Saving twit_cleaned.csv to twit_cleaned (1).csv


In [None]:
#Membaca file csv
import pandas as pd
df = pd.read_csv('twit_cleaned.csv')

text = df['full_text']

# Memastikan tidak ada value yang hilang
df['full_text'] = df['full_text'].fillna('')

# Mengubah teks menjadi list
text_list = [text.split() for text in df['full_text']]


first_10_rows = df.head(10)
print(first_10_rows)

**Creating Bigram & Trigram Model**

In [None]:
import gensim

# Membuat model bigram & trigram
from gensim.models import Phrases

# Menambahkan bigram dan trigram yang muncul <=10 ke dalam document
bigram = Phrases(text_list, min_count=10)
trigram = Phrases(bigram[text_list])
for idx in range(len(text_list)):
    # Memeriksa bigram dan trigram yang ditandai dengan identifier "_"
    for token in bigram[text_list[idx]]:
        if '_' in token:
            text_list[idx].append(token)
    for token in trigram[text_list[idx]]:
        if '_' in token:
            text_list[idx].append(token)

**Create Dictionary**

In [None]:
from gensim import corpora, models

# Membuat
dictionary = corpora.Dictionary(text_list)
dictionary.filter_extremes(no_below=5, no_above=0.2)

#no_below (int, optional) – Menyimpan token yang muncul sebanyak <="no_below" dalam document.
#no_above (float, optional) – Menyimpan token yang muncul sebanyak >="no_above" dalam document. (nilai pecahan dari ukuran total corpus, bukan angka absolut).
print(dictionary)

**Create Corpus**

In [None]:
#https://radimrehurek.com/gensim/tut1.html
# Build corpus
# Converting list of documents (corpus) into Document Term Matrix using dictionary prepared above.
doc_term_matrix = [dictionary.doc2bow(doc) for doc in text_list]

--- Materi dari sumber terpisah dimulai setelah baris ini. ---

-- pv_equiv track=rewrite | github.com/LeHTVy/rutx | osint_intelligence.py | _score_subdomain_name
-- ===== SOURCE A (Python) =====
-- def _score_subdomain_name(name: str) -> tuple:
--     """Score based on subdomain name"""
--     score = 0
--     reasons = []
--
--     # CRITICAL keywords (4 points)
--     critical = ["api", "admin", "payment", "auth", "sso", "oauth"]
--     if any(kw in name for kw in critical):
--         score += 4
--         reasons.append(f"Critical subdomain name: {name}")
--
--     # HIGH VALUE keywords (3 points)
--     elif any(kw in name for kw in ["dashboard", "portal", "console", "manage"]):
--         score += 3
--         reasons.append(f"High-value subdomain: {name}")
--
--     # MEDIUM keywords (2 points)
--     elif any(kw in name for kw in ["dev", "staging", "test", "internal"]):
--         score += 2
--         reasons.append(f"Development/internal subdomain: {name}")
--
--     # STANDARD keywords (1 point)
--     elif any(kw in name for kw in ["mail", "www", "blog", "docs"]):
--         score += 1
--         reasons.append(f"Standard subdomain: {name}")
--
--     return score, reasons
-- ===== SOURCE B (Python) =====
-- _KW_SCORE = {
--     "api": 4, "admin": 4, "payment": 4, "auth": 4, "sso": 4, "oauth": 4,
--     "dashboard": 3, "portal": 3, "console": 3, "manage": 3,
--     "dev": 2, "staging": 2, "test": 2, "internal": 2,
--     "mail": 1, "www": 1, "blog": 1, "docs": 1,
-- }
--
-- _PREFIX = {
--     4: "Critical subdomain name: ",
--     3: "High-value subdomain: ",
--     2: "Development/internal subdomain: ",
--     1: "Standard subdomain: ",
-- }
--
-- def _score_subdomain_name(name: str) -> tuple:
--     best = 0
--     for kw, s in _KW_SCORE.items():
--         if kw in name and s > best:
--             best = s
--     if best == 0:
--         return 0, []
--     return best, [_PREFIX[best] + name]
-- ===== Notes on version B (the rewrite author's own statement) =====
-- stated objective: alternative
-- what changed: B flattens the four tiers into one keyword->score map and computes the maximum matching score in a single order-independent pass over all keywords, then derives the reason text from a score->prefix table; A instead walks a priority if/elif chain with early tier selection and list accumulators.
import Mathlib
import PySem

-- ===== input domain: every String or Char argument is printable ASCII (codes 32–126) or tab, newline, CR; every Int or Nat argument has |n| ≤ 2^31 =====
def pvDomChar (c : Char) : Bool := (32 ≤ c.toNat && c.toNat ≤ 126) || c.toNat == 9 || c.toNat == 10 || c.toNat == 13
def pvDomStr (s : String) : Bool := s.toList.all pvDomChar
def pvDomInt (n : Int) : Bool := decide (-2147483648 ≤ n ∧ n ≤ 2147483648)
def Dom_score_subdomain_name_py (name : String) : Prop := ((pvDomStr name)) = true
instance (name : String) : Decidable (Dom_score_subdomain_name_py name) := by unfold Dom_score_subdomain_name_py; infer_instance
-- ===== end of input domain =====

-- B computes the max matching score over a flat keyword->score map instead of A's priority if/elif chain; objective: alternative.


-- ===== PORT A =====
def score_subdomain_name_py (name : String) : Int × List String :=
  let score : Int := 0
  let reasons : List String := []
  let critical := ["api", "admin", "payment", "auth", "sso", "oauth"]
  if critical.any (fun kw => PySem.Str.isIn kw name) then
    (score + 4, reasons ++ ["Critical subdomain name: " ++ name])
  else if (["dashboard", "portal", "console", "manage"]).any (fun kw => PySem.Str.isIn kw name) then
    (score + 3, reasons ++ ["High-value subdomain: " ++ name])
  else if (["dev", "staging", "test", "internal"]).any (fun kw => PySem.Str.isIn kw name) then
    (score + 2, reasons ++ ["Development/internal subdomain: " ++ name])
  else if (["mail", "www", "blog", "docs"]).any (fun kw => PySem.Str.isIn kw name) then
    (score + 1, reasons ++ ["Standard subdomain: " ++ name])
  else
    (score, reasons)

-- ===== PORT B =====
-- flat keyword -> score map, in Source B's dict insertion order
def pvKwScores : List (String × Int) :=
  [("api", 4), ("admin", 4), ("payment", 4), ("auth", 4), ("sso", 4), ("oauth", 4),
   ("dashboard", 3), ("portal", 3), ("console", 3), ("manage", 3),
   ("dev", 2), ("staging", 2), ("test", 2), ("internal", 2),
   ("mail", 1), ("www", 1), ("blog", 1), ("docs", 1)]

def pvPrefix : PySem.Dict Int String :=
  PySem.Dict.ofList
    [(4, "Critical subdomain name: "), (3, "High-value subdomain: "),
     (2, "Development/internal subdomain: "), (1, "Standard subdomain: ")]

def score_subdomain_name_py_alt (name : String) : Int × List String :=
  let best : Int :=
    pvKwScores.foldl (fun b p => if PySem.Str.isIn p.1 name ∧ b < p.2 then p.2 else b) 0
  if best = 0 then (0, [])
  else (best, [PySem.Dict.getD pvPrefix best "" ++ name])

-- ===== PRECONDITION & SPEC =====
def Spec_score_subdomain_name_py (name : String) (out : Int × List String) : Prop := out = score_subdomain_name_py_alt name
instance (name : String) (out : Int × List String) : Decidable (Spec_score_subdomain_name_py name out) := by unfold Spec_score_subdomain_name_py; infer_instance

-- ===== CLAIM (what is proved, stated in full; the proofs are below) =====
def Claim_equal_score_subdomain_name_py : Prop := ∀ (name : String), Dom_score_subdomain_name_py name → Spec_score_subdomain_name_py name (score_subdomain_name_py name)

-- ===== LEMMAS AND PROOFS =====

-- folding a tier of keywords that all carry the same score s updates the running max
-- to s iff some keyword of the tier matches (and s beats the accumulator)
theorem pv_fold_tier (q : String → Bool) (s : Int) :
    ∀ (kws : List String) (b : Int),
      (kws.map (fun kw => (kw, s))).foldl
          (fun b p => if q p.1 ∧ b < p.2 then p.2 else b) b
        = if kws.any q then (if b < s then s else b) else b := by
  intro kws
  induction kws with
  | nil => intro b; simp
  | cons kw rest ih =>
    intro b
    simp only [List.map_cons, List.foldl_cons, List.any_cons]
    by_cases h : q kw = true
    · by_cases hb : b < s
      · rw [if_pos ⟨h, hb⟩, ih s]
        simp [h, hb]
      · rw [if_neg (by tauto), ih b]
        simp [h, hb]
    · rw [if_neg (by tauto), ih b]
      simp [h]

theorem pvKwScores_split :
    pvKwScores =
      ((["api", "admin", "payment", "auth", "sso", "oauth"]).map (fun kw => (kw, (4 : Int))))
        ++ ((["dashboard", "portal", "console", "manage"]).map (fun kw => (kw, (3 : Int))))
        ++ ((["dev", "staging", "test", "internal"]).map (fun kw => (kw, (2 : Int))))
        ++ ((["mail", "www", "blog", "docs"]).map (fun kw => (kw, (1 : Int)))) := by
  rfl

theorem pvPrefix_4 : PySem.Dict.getD pvPrefix 4 "" = "Critical subdomain name: " := rfl
theorem pvPrefix_3 : PySem.Dict.getD pvPrefix 3 "" = "High-value subdomain: " := rfl
theorem pvPrefix_2 : PySem.Dict.getD pvPrefix 2 "" = "Development/internal subdomain: " := rfl
theorem pvPrefix_1 : PySem.Dict.getD pvPrefix 1 "" = "Standard subdomain: " := rfl

-- ===== VERDICT (by name: the statement is the Claim_ definition above) =====
theorem score_subdomain_name_py_spec : Claim_equal_score_subdomain_name_py := by
  intro name _
  unfold Spec_score_subdomain_name_py score_subdomain_name_py score_subdomain_name_py_alt
  rw [pvKwScores_split]
  simp only [List.foldl_append]
  rw [pv_fold_tier (fun kw => PySem.Str.isIn kw name) 4,
      pv_fold_tier (fun kw => PySem.Str.isIn kw name) 3,
      pv_fold_tier (fun kw => PySem.Str.isIn kw name) 2,
      pv_fold_tier (fun kw => PySem.Str.isIn kw name) 1]
  by_cases h1 : (["api", "admin", "payment", "auth", "sso", "oauth"]).any (fun kw => PySem.Str.isIn kw name) = true
  · rw [if_pos h1, if_pos h1]
    norm_num [pvPrefix_4]
  · rw [if_neg h1, if_neg h1]
    by_cases h2 : (["dashboard", "portal", "console", "manage"]).any (fun kw => PySem.Str.isIn kw name) = true
    · rw [if_pos h2, if_pos h2]
      norm_num [pvPrefix_3]
    · rw [if_neg h2, if_neg h2]
      by_cases h3 : (["dev", "staging", "test", "internal"]).any (fun kw => PySem.Str.isIn kw name) = true
      · rw [if_pos h3, if_pos h3]
        norm_num [pvPrefix_2]
      · rw [if_neg h3, if_neg h3]
        by_cases h4 : (["mail", "www", "blog", "docs"]).any (fun kw => PySem.Str.isIn kw name) = true
        · rw [if_pos h4, if_pos h4]
          norm_num [pvPrefix_1]
        · rw [if_neg h4, if_neg h4]
          norm_num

# The function doc2bow converts document (a list of words) into the bag-of-words format
'''The function doc2bow() simply counts the number of occurrences of each distinct word,
converts the word to its integer word id and returns the result as a sparse vector.
The sparse vector [(0, 1), (1, 1)] therefore reads: in the document “Human computer interaction”,
the words computer (id 0) and human (id 1) appear once;
the other ten dictionary words appear (implicitly) zero times.'''

print(len(doc_term_matrix))
print(doc_term_matrix[100])
tfidf = models.TfidfModel(doc_term_matrix) #build TF-IDF model
corpus_tfidf = tfidf[doc_term_matrix]

**Coherence Analysis**

In [None]:
from gensim.models.coherencemodel import CoherenceModel
from gensim.models.ldamodel import LdaModel
from gensim.corpora.dictionary import Dictionary
from numpy import array

# Function untuk menghitung coherence value
def compute_coherence_values(dictionary, corpus, texts, limit, start, step):
    coherence_values = []
    model_list = []
    for num_topics in range(start, limit, step):
        model = LdaModel(corpus=corpus, id2word=dictionary, num_topics=num_topics, iterations=100)
        model_list.append(model)
        coherencemodel = CoherenceModel(model=model, texts=texts, dictionary=dictionary, coherence='c_v')
        coherence_values.append(coherencemodel.get_coherence())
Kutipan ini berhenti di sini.